WORK TASK:
Count the lines below that hold "rest". Give the number without comment.

*** ENTRIES SUPPLIED ***

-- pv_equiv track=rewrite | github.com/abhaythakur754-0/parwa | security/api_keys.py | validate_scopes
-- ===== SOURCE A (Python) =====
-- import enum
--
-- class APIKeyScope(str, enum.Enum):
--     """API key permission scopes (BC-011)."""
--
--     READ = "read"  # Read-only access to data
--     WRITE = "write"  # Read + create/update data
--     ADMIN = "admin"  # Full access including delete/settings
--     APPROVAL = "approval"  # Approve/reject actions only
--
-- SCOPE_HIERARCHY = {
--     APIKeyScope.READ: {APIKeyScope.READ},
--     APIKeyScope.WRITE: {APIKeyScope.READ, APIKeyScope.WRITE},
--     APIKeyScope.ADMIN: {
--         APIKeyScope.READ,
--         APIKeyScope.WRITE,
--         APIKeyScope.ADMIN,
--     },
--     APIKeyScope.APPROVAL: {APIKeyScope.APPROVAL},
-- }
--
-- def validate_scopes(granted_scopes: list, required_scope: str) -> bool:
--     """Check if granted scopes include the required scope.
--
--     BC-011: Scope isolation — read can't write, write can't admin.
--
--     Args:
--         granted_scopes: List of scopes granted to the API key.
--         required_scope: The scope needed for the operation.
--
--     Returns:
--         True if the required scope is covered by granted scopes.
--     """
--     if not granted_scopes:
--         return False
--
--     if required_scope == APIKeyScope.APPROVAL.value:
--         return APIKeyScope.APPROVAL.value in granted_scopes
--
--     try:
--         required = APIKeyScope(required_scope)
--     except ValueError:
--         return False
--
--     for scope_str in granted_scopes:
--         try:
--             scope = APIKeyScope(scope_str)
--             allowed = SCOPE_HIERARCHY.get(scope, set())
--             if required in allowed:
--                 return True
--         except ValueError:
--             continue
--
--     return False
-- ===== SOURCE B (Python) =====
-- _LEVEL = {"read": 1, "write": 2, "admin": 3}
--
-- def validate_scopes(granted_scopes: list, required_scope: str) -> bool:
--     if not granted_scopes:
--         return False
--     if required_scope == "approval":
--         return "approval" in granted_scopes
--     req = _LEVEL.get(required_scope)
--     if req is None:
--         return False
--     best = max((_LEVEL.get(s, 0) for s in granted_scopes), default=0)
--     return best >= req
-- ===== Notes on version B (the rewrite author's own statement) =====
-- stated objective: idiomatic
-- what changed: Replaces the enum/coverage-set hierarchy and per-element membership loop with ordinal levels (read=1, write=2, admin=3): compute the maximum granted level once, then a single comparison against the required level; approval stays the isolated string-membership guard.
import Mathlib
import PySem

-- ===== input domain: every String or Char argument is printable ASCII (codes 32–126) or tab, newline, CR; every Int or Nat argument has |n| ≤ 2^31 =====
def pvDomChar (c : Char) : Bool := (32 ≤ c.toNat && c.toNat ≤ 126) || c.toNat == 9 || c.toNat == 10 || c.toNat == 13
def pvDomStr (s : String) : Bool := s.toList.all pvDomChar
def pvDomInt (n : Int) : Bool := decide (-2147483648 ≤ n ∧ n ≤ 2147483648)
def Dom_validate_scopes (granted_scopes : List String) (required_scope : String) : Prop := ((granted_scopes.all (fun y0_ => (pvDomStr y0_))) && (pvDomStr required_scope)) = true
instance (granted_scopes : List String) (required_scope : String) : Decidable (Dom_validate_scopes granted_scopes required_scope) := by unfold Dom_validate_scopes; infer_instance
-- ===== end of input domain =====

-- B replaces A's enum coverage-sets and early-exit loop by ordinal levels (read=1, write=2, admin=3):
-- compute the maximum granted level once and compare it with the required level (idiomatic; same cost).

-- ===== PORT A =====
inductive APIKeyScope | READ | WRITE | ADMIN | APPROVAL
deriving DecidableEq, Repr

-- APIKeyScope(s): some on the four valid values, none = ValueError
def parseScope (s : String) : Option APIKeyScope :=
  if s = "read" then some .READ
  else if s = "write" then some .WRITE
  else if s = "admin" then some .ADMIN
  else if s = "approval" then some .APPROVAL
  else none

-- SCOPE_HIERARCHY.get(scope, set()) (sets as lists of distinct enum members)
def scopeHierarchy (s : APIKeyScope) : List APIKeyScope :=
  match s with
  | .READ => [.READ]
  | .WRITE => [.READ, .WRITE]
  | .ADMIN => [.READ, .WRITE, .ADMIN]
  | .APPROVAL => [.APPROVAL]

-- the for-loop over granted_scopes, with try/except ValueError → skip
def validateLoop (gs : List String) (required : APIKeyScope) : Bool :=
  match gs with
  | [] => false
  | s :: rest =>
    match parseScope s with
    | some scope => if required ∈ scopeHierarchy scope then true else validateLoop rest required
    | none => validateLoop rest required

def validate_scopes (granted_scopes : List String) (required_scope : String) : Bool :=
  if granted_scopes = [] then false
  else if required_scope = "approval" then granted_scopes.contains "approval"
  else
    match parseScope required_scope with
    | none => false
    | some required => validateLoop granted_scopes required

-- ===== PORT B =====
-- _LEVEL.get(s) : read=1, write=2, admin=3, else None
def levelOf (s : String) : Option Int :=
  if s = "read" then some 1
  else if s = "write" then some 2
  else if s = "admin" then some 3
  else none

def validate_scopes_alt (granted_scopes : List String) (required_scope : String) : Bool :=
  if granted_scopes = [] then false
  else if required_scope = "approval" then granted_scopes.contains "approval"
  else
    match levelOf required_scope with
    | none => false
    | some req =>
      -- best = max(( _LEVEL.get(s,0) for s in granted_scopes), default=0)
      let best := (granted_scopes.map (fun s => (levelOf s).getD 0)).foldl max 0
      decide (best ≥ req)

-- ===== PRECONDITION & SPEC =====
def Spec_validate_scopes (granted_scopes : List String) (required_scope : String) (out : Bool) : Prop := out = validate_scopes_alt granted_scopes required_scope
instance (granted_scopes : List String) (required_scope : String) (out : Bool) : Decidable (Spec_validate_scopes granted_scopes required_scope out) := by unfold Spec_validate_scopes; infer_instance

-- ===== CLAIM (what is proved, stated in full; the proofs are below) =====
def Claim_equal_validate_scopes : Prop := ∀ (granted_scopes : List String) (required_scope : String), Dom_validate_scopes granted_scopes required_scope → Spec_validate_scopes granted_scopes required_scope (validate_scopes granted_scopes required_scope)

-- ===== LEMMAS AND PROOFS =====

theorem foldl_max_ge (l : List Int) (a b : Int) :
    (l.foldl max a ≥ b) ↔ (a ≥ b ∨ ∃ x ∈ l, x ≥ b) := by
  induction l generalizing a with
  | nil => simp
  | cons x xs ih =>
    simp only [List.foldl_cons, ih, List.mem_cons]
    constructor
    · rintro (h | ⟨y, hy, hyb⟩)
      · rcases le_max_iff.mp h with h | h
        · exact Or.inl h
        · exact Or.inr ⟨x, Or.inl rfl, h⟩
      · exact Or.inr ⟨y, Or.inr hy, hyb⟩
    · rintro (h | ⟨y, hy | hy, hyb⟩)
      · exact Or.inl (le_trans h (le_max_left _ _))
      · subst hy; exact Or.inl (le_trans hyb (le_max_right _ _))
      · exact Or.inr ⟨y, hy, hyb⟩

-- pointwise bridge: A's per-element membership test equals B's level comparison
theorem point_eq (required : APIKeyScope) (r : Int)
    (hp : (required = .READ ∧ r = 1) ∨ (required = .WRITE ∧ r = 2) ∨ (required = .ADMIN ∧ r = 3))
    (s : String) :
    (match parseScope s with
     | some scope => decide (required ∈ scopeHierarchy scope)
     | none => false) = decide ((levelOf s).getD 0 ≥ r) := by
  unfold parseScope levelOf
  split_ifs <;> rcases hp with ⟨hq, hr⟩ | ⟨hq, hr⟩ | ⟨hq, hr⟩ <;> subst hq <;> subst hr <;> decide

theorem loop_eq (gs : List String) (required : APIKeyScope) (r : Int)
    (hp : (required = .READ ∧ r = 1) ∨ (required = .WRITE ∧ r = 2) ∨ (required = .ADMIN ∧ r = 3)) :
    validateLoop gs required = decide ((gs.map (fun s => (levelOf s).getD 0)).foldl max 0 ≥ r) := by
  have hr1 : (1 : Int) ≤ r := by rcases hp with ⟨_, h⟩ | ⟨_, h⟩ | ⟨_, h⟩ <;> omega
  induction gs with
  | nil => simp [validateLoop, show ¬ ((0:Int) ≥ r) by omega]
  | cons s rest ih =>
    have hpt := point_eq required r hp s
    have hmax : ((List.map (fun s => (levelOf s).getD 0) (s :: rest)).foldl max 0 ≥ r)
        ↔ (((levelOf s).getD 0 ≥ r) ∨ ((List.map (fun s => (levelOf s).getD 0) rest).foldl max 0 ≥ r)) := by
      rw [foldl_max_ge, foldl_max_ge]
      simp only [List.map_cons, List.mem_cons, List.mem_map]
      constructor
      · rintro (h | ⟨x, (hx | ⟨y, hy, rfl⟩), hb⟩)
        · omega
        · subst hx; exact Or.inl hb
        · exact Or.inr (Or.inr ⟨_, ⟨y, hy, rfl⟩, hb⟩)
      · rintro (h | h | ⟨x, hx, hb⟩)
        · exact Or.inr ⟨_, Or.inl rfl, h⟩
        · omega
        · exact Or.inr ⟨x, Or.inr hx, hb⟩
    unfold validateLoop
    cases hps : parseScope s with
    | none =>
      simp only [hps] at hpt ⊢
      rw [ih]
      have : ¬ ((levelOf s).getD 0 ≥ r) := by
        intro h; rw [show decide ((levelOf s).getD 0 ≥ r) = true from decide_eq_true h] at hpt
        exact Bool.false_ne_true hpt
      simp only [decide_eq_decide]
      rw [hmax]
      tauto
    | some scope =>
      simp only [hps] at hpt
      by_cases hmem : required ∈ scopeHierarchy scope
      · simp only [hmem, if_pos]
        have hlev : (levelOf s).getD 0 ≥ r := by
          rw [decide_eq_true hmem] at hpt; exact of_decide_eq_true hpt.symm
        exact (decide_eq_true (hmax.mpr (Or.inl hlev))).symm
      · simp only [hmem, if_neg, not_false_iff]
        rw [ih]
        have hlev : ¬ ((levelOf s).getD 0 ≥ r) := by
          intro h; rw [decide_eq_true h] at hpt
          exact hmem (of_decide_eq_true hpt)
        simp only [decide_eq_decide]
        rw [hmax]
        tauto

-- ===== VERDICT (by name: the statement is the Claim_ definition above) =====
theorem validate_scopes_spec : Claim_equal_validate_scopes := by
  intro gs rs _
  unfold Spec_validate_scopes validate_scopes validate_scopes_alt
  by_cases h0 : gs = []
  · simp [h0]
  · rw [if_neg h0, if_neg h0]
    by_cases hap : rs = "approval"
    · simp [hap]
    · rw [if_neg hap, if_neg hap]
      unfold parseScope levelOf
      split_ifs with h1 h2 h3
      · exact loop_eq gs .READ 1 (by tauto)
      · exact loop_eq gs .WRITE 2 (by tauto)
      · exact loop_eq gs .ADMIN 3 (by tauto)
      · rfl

***

ANSWER SECTION:
6